# Checking drive belt & auger belt clearances



## SkunkyLawnmowers (Oct 18, 2018)

*HSS724AWD - Checking drive belt & auger belt clearances: questions for those that know more than me and tips for those that don’t. *

Hi,

So although I am mechanically minded with power equipment I am fairly inexperienced regarding snowblowers. I’ve only had Parker a couple of years and am still learning a lot about him. I hope you like his picture! Isn’t he handsome?! 

So I’ve done a few things on Parker. Routine stuff like oil changes, plug, lubrication points and you might remember I made my own impeller kit for him. 

Today I decided to check his belt clearances. I do have the Honda shop manual but didn’t find the data in it particularly helpful or clear. So, if I may, I have a few questions for those more knowledgeable than me. Thank you in advance for any help. 

1. Referring to photo marked ‘Drive Belt Clearance’, am I correct that I measure the gap between the edge of the belt and edge of the curved part of the belt stopper? (This is the location that I believe the manual says to measure from.) 

2. Referring to the photo where it shows the drive and auger cables above the actuating springs, is this the point from which I measure the cable clearances? Or from the handlebar end where the cables meet the hand levers? The manual is not clear on this.

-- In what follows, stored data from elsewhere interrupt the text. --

-- pv_equiv track=rewrite | github.com/VinzDominic812/pgoc-autoads-marketing | pgoc-autoads-api/workers/dashboard_worker.py | determine_delivery_status
-- ===== SOURCE A (Python) =====
-- def determine_delivery_status(campaign_status, ad_effective_statuses):
--     campaign_status = campaign_status.upper() if campaign_status else ""
--     ad_statuses = [s.upper() for s in ad_effective_statuses if s]
--     if not ad_statuses:
--         return "INACTIVE"
--
--     ACTIVE_STATUSES = {"ACTIVE"}
--     NOT_DELIVERING_STATUSES = {
--         "ADSET_PAUSED", "DISAPPROVED", "PENDING_REVIEW",
--         "PREAPPROVED", "PENDING_BILLING_INFO", "WITH_ISSUES"
--     }
--
--     active_count = sum(1 for s in ad_statuses if s in ACTIVE_STATUSES)
--     adset_paused_count = sum(1 for s in ad_statuses if s == "ADSET_PAUSED")
--     disapproved_count = sum(1 for s in ad_statuses if s == "DISAPPROVED")
--
--     if campaign_status == "ACTIVE":
--         # If there are any active ads, campaign is active
--         if active_count > 0:
--             return "ACTIVE"
--         # If all ads are disapproved, campaign is recently rejected
--         if disapproved_count == len(ad_statuses):
--             return "RECENTLY_REJECTED"
--         # If all ads are paused, campaign is not delivering
--         if adset_paused_count == len(ad_statuses):
--             return "NOT_DELIVERING"
--         # If there are no active ads and some are in not delivering state
--         if active_count == 0 and any(s in NOT_DELIVERING_STATUSES for s in ad_statuses):
--             return "NOT_DELIVERING"
--
--     return "INACTIVE"
-- ===== SOURCE B (Python) =====
-- NOT_DELIVERING_STATUSES = {
--     "ADSET_PAUSED", "DISAPPROVED", "PENDING_REVIEW",
--     "PREAPPROVED", "PENDING_BILLING_INFO", "WITH_ISSUES"
-- }
--
--
-- def determine_delivery_status(campaign_status, ad_effective_statuses):
--     # Every non-"ACTIVE" campaign is INACTIVE regardless of the ads, so gate first
--     # and skip the ad scan entirely in that case.
--     if not campaign_status or campaign_status.upper() != "ACTIVE":
--         return "INACTIVE"
--     seen = False
--     all_disapproved = True
--     all_paused = True
--     not_delivering = False
--     for raw in ad_effective_statuses:
--         if not raw:
--             continue
--         s = raw.upper()
--         if s == "ACTIVE":
--             return "ACTIVE"          # early exit: any active ad decides it
--         seen = True
--         all_disapproved = all_disapproved and s == "DISAPPROVED"
--         all_paused = all_paused and s == "ADSET_PAUSED"
--         not_delivering = not_delivering or s in NOT_DELIVERING_STATUSES
--     if not seen:
--         return "INACTIVE"
--     if all_disapproved:
--         return "RECENTLY_REJECTED"
--     if all_paused or not_delivering:
--         return "NOT_DELIVERING"
--     return "INACTIVE"
-- ===== Notes on version B (the rewrite author's own statement) =====
-- stated objective: faster
-- what changed: Gates on the campaign status first (skipping the ad scan entirely for non-active campaigns), then replaces A's upper-cased list build plus three counting passes with a single early-exit loop that returns ACTIVE on the first active ad and otherwise maintains four boolean flags (seen, all-disapproved, all-paused, any-not-delivering) decided in a final cascade.
import Mathlib
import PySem

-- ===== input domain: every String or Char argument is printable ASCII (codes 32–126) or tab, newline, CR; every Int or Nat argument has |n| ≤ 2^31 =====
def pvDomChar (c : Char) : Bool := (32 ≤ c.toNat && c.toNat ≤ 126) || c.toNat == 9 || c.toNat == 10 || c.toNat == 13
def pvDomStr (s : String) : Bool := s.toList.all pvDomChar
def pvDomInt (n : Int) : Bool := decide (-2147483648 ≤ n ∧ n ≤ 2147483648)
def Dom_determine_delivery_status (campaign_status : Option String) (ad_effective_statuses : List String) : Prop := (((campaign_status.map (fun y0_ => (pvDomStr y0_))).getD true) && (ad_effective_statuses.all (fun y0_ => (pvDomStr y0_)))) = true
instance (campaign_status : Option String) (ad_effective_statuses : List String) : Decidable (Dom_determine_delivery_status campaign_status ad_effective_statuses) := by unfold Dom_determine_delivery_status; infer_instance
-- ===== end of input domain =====

-- B gates on the campaign status first and replaces A's list build plus three counting
-- passes with a single early-exit boolean-flag loop (faster by the measured constant factor).

-- ===== PORT A =====
def determine_delivery_status (campaign_status : Option String) (ad_effective_statuses : List String) : String :=
  -- campaign_status = campaign_status.upper() if campaign_status else ""
  let cs : String :=
    match campaign_status with
    | some s => if s != "" then PySem.Str.upper s else ""
    | none => ""
  -- ad_statuses = [s.upper() for s in ad_effective_statuses if s]
  let ad_statuses := (ad_effective_statuses.filter (fun s => s != "")).map PySem.Str.upper
  if ad_statuses.isEmpty then "INACTIVE" else
  let activeStatuses : PySem.Set String := PySem.Set.ofList ["ACTIVE"]
  let notDeliveringStatuses : PySem.Set String :=
    PySem.Set.ofList ["ADSET_PAUSED", "DISAPPROVED", "PENDING_REVIEW",
                      "PREAPPROVED", "PENDING_BILLING_INFO", "WITH_ISSUES"]
  let active_count := ad_statuses.countP (fun s => PySem.Set.contains activeStatuses s)
  let adset_paused_count := ad_statuses.countP (fun s => s == "ADSET_PAUSED")
  let disapproved_count := ad_statuses.countP (fun s => s == "DISAPPROVED")
  if cs = "ACTIVE" then
    if active_count > 0 then "ACTIVE"
    else if disapproved_count = ad_statuses.length then "RECENTLY_REJECTED"
    else if adset_paused_count = ad_statuses.length then "NOT_DELIVERING"
    else if active_count = 0 ∧ ad_statuses.any (fun s => PySem.Set.contains notDeliveringStatuses s) = true then "NOT_DELIVERING"
    else "INACTIVE"
  else "INACTIVE"

-- ===== PORT B =====
-- module-level constant NOT_DELIVERING_STATUSES of Source B
def pvNotDeliveringStatuses : PySem.Set String :=
  PySem.Set.ofList ["ADSET_PAUSED", "DISAPPROVED", "PENDING_REVIEW",
                    "PREAPPROVED", "PENDING_BILLING_INFO", "WITH_ISSUES"]

-- the for-loop of Source B: state (seen, all_disapproved, all_paused, not_delivering);
-- 'return "ACTIVE"' inside the loop becomes returning "ACTIVE" directly
def pvLoop (ads : List String) (seen allDis allPaused nd : Bool) : String :=
  match ads with
  | [] =>
      if !seen then "INACTIVE"
      else if allDis then "RECENTLY_REJECTED"
      else if allPaused || nd then "NOT_DELIVERING"
      else "INACTIVE"
  | raw :: rest =>
      if raw == "" then pvLoop rest seen allDis allPaused nd
      else
        let s := PySem.Str.upper raw
        if s == "ACTIVE" then "ACTIVE"
        else pvLoop rest true (allDis && s == "DISAPPROVED") (allPaused && s == "ADSET_PAUSED")
               (nd || PySem.Set.contains pvNotDeliveringStatuses s)

def determine_delivery_status_alt (campaign_status : Option String) (ad_effective_statuses : List String) : String :=
  match campaign_status with
  | none => "INACTIVE"
  | some s =>
      if s == "" || PySem.Str.upper s != "ACTIVE" then "INACTIVE"
      else pvLoop ad_effective_statuses false true true false

-- ===== PRECONDITION & SPEC =====
def Spec_determine_delivery_status (campaign_status : Option String) (ad_effective_statuses : List String) (out : String) : Prop := out = determine_delivery_status_alt campaign_status ad_effective_statuses
instance (campaign_status : Option String) (ad_effective_statuses : List String) (out : String) : Decidable (Spec_determine_delivery_status campaign_status ad_effective_statuses out) := by unfold Spec_determine_delivery_status; infer_instance

-- ===== CLAIM (what is proved, stated in full; the proofs are below) =====
def Claim_equal_determine_delivery_status : Prop := ∀ (campaign_status : Option String) (ad_effective_statuses : List String), Dom_determine_delivery_status campaign_status ad_effective_statuses → Spec_determine_delivery_status campaign_status ad_effective_statuses (determine_delivery_status campaign_status ad_effective_statuses)

-- ===== LEMMAS AND PROOFS =====

-- closed form of the loop's result over the processed list L = upper-cased nonempty statuses
def pvChar (L : List String) (seen allDis allPaused nd : Bool) : String :=
  if L.any (fun s => s == "ACTIVE") then "ACTIVE"
  else if !seen && L.isEmpty then "INACTIVE"
  else if allDis && L.all (fun s => s == "DISAPPROVED") then "RECENTLY_REJECTED"
  else if (allPaused && L.all (fun s => s == "ADSET_PAUSED")) || nd
          || L.any (fun s => PySem.Set.contains pvNotDeliveringStatuses s) then "NOT_DELIVERING"
  else "INACTIVE"

lemma pvLoop_eq_char (ads : List String) :
    ∀ (seen allDis allPaused nd : Bool),
      pvLoop ads seen allDis allPaused nd =
        pvChar ((ads.filter (fun s => s != "")).map PySem.Str.upper) seen allDis allPaused nd := by
  induction ads with
  | nil =>
      intro seen allDis allPaused nd
      cases seen <;> simp [pvLoop, pvChar]
  | cons raw rest ih =>
      intro seen allDis allPaused nd
      by_cases hr : raw = ""
      · simp [pvLoop, pvChar, hr, ih]
      · by_cases hs : PySem.Str.upper raw = "ACTIVE"
        · simp [pvLoop, pvChar, hr, hs]
        · simp only [pvLoop, hr, hs]
          rw [ih, List.filter_cons_of_pos (by simp [hr]), List.map_cons]
          have h1 : (PySem.Str.upper raw == "ACTIVE") = false := by simp [hs]
          have h2 : (raw == "") = false := by simp [hr]
          rw [h2]
          simp only [Bool.false_eq_true, if_false]
          simp only [pvChar, List.any_cons, List.all_cons, List.isEmpty_cons, h1,
            Bool.false_or, Bool.not_true, Bool.false_and, Bool.and_false,
            Bool.and_assoc, Bool.or_assoc]
          rw [if_neg (by simp), ih]
          simp only [pvChar, Bool.not_true, Bool.false_and, Bool.and_assoc, Bool.or_assoc,
            Bool.false_eq_true, if_false]
theorem determine_delivery_status_spec : Claim_equal_determine_delivery_status := by
  intro campaign_status ad_effective_statuses _
  unfold Spec_determine_delivery_status determine_delivery_status determine_delivery_status_alt
  rcases campaign_status with _ | s
  · simp
  · by_cases h0 : s = ""
    · simp [h0]
    · by_cases hcs : PySem.Str.upper s = "ACTIVE"
      · have hb : (s == "" || PySem.Str.upper s != "ACTIVE") = false := by simp [h0, hcs]
        have hcseq : (if (s != "") = true then PySem.Str.upper s else "") = "ACTIVE" := by
          simp [h0, hcs]
        simp only [hb, Bool.false_eq_true, if_false, pvLoop_eq_char, hcseq]
        set L := (ad_effective_statuses.filter (fun s => s != "")).map PySem.Str.upper with hL
        by_cases hE : L = []
        · simp [hE, pvChar]
        · have hEb : L.isEmpty = false := by simp [hE]
          rw [hEb]
          simp only [Bool.false_eq_true, if_false, if_pos rfl]
          unfold pvChar
          rw [hEb]
          simp only [Bool.not_false, Bool.true_and, Bool.false_eq_true, if_false, Bool.or_false]
          by_cases hA : L.any (fun s => s == "ACTIVE") = true
          · have hm : "ACTIVE" ∈ L := by
              obtain ⟨x, hx, he⟩ := List.any_eq_true.mp hA
              exact (eq_of_beq he) ▸ hx
            simp [hm]
          · have hA' : ∀ a ∈ L, ¬ a = "ACTIVE" := by
              intro a ha he
              exact hA (List.any_eq_true.mpr ⟨a, ha, by simp [he]⟩)
            have hAn : "ACTIVE" ∉ L := fun h => hA' _ h rfl
            by_cases hD : L.all (fun s => s == "DISAPPROVED") = true
            · have hDm : ∀ a ∈ L, a = "DISAPPROVED" := by simpa using hD
              simp [hAn]
              simp only [if_pos hDm]
            · have hD' : ¬ ∀ a ∈ L, a = "DISAPPROVED" := by simpa using hD
              by_cases hP : L.all (fun s => s == "ADSET_PAUSED") = true
              · have hPm : ∀ a ∈ L, a = "ADSET_PAUSED" := by simpa using hP
                have hB3 : (∀ a ∈ L, a = "ADSET_PAUSED") ∨ ∃ x ∈ L, x ∈ pvNotDeliveringStatuses :=
                  Or.inl hPm
                simp [hAn]
                simp only [if_neg hD', if_pos hPm, if_pos hB3]
              · have hP' : ¬ ∀ a ∈ L, a = "ADSET_PAUSED" := by simpa using hP
                by_cases hN : L.any (fun s => PySem.Set.contains pvNotDeliveringStatuses s) = true
                · have hNm : ∃ x ∈ L, x = "ADSET_PAUSED" ∨ x = "DISAPPROVED" ∨ x = "PENDING_REVIEW"
                      ∨ x = "PREAPPROVED" ∨ x = "PENDING_BILLING_INFO" ∨ x = "WITH_ISSUES" := by
                    simpa [List.any_eq_true, pvNotDeliveringStatuses, PySem.Set.contains,
                      PySem.Set.ofList, PySem.Set.add] using hN
                  have hNB : ∃ x ∈ L, x ∈ pvNotDeliveringStatuses := by
                    simpa [List.any_eq_true, PySem.Set.contains] using hN
                  have hA4 : (∀ a ∈ L, ¬ a = "ACTIVE") ∧ ∃ x ∈ L, x = "ADSET_PAUSED"
                      ∨ x = "DISAPPROVED" ∨ x = "PENDING_REVIEW" ∨ x = "PREAPPROVED"
                      ∨ x = "PENDING_BILLING_INFO" ∨ x = "WITH_ISSUES" := ⟨hA', hNm⟩
                  have hB4 : (∀ a ∈ L, a = "ADSET_PAUSED") ∨ ∃ x ∈ L, x ∈ pvNotDeliveringStatuses :=
                    Or.inr hNB
                  simp [hAn]
                  simp only [if_neg hD', if_neg hP', if_pos hA4, if_pos hB4]
                · have hN' : ¬ ∃ x ∈ L, x = "ADSET_PAUSED" ∨ x = "DISAPPROVED" ∨ x = "PENDING_REVIEW"
                      ∨ x = "PREAPPROVED" ∨ x = "PENDING_BILLING_INFO" ∨ x = "WITH_ISSUES" := by
                    simpa [List.any_eq_true, pvNotDeliveringStatuses, PySem.Set.contains,
                      PySem.Set.ofList, PySem.Set.add] using hN
                  have hNB' : ¬ ∃ x ∈ L, x ∈ pvNotDeliveringStatuses := by
                    simpa [List.any_eq_true, PySem.Set.contains] using hN
                  have hA5 : ¬ ((∀ a ∈ L, ¬ a = "ACTIVE") ∧ ∃ x ∈ L, x = "ADSET_PAUSED"
                      ∨ x = "DISAPPROVED" ∨ x = "PENDING_REVIEW" ∨ x = "PREAPPROVED"
                      ∨ x = "PENDING_BILLING_INFO" ∨ x = "WITH_ISSUES") := fun h => hN' h.2
                  have hB5 : ¬ ((∀ a ∈ L, a = "ADSET_PAUSED") ∨ ∃ x ∈ L, x ∈ pvNotDeliveringStatuses) :=
                    fun h => Or.elim h hP' hNB'
                  simp [hAn]
                  simp only [if_neg hD', if_neg hP', if_neg hA5, if_neg hB5]
      · have hb : (s == "" || PySem.Str.upper s != "ACTIVE") = true := by simp [hcs]
        have hcseq : (if (s != "") = true then PySem.Str.upper s else "") = PySem.Str.upper s := by
          simp [h0]
        simp only [hb, if_true, hcseq]
        simp [hcs]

3. The drive belt clearance at the _lower_ plate was more like 6 or 7mm instead of the suggested 5mm. The top plate clearance was within spec. Will this make a massive difference? Maybe small loss of power? I’ll probs adjust it at end of this season – I was too tired today!! 

*Tips for those that know even less than me: * 

* Remove spark plug cap and switch off fuel before you begin. 

* Loosen the top and bottom bolts of the Motor Cover first, this will allow easier removal of all the other (4) bolts. When replacing, install the top and bottom middle bolts first loosely to help guide in the remaining 4 bolts. See photo. 

* If you have a fiddly feeler gauge (ooooo errrrr) like me, it’s easier when setting the gauge to measure a clearance to set a micrometer to desired gap and then make the feeler gauge fit that gap, rather than having to count and add up all the blades of the gauge. See photo

* While the motor cover is off, inspect and lubricate all visible electrical connections and chute motor. 

* Remove small black baffle plate with two 10mm bolts to gain access to lower belt adjustment plate. See photo

* Tie down the drive and auger levers...tightly... while you check belt clearances. See photo

* Don't forget to unclip the wire that feeds the light on top of the motor housing _before_ trying to remove the housing.

* Do try _not _to drop your feeler gauge into the bowels of your snowblower like I did....... 3 times


----------



## orangputeh (Nov 24, 2016)

The auger and drive cables are adjusted below the handlebars. with your machine being so new the measurements should be close to correct.
These belt clearance measurements IMO do not have to be right on. yes they should be close . But i just eyeball clearances .

The cables should be pretty closely adjusted right. Again , I do not measure. i just make sure there is not too much play. 

Maybe a Honda mechanic or shop owner has a different opinion on this. I just have not given it too much weight when it comes to this and have never had a problem. The main thing I check is to make sure the belt is running true . I don't want the belt to be running against the edge of the idler wheels where they will get excess wear.this usually happens with older models when the bushings start to wear on the tension arm assembly.


----------



## SkunkyLawnmowers (Oct 18, 2018)

@orangputeh

Thanks for your insights, appreciated. 

I know what you mean about eyeballing the clearances. Once one knows what the gap should look like it makes things easier when checking down the line. I kinda do the same with plug gaps, only checking if I have doubt. 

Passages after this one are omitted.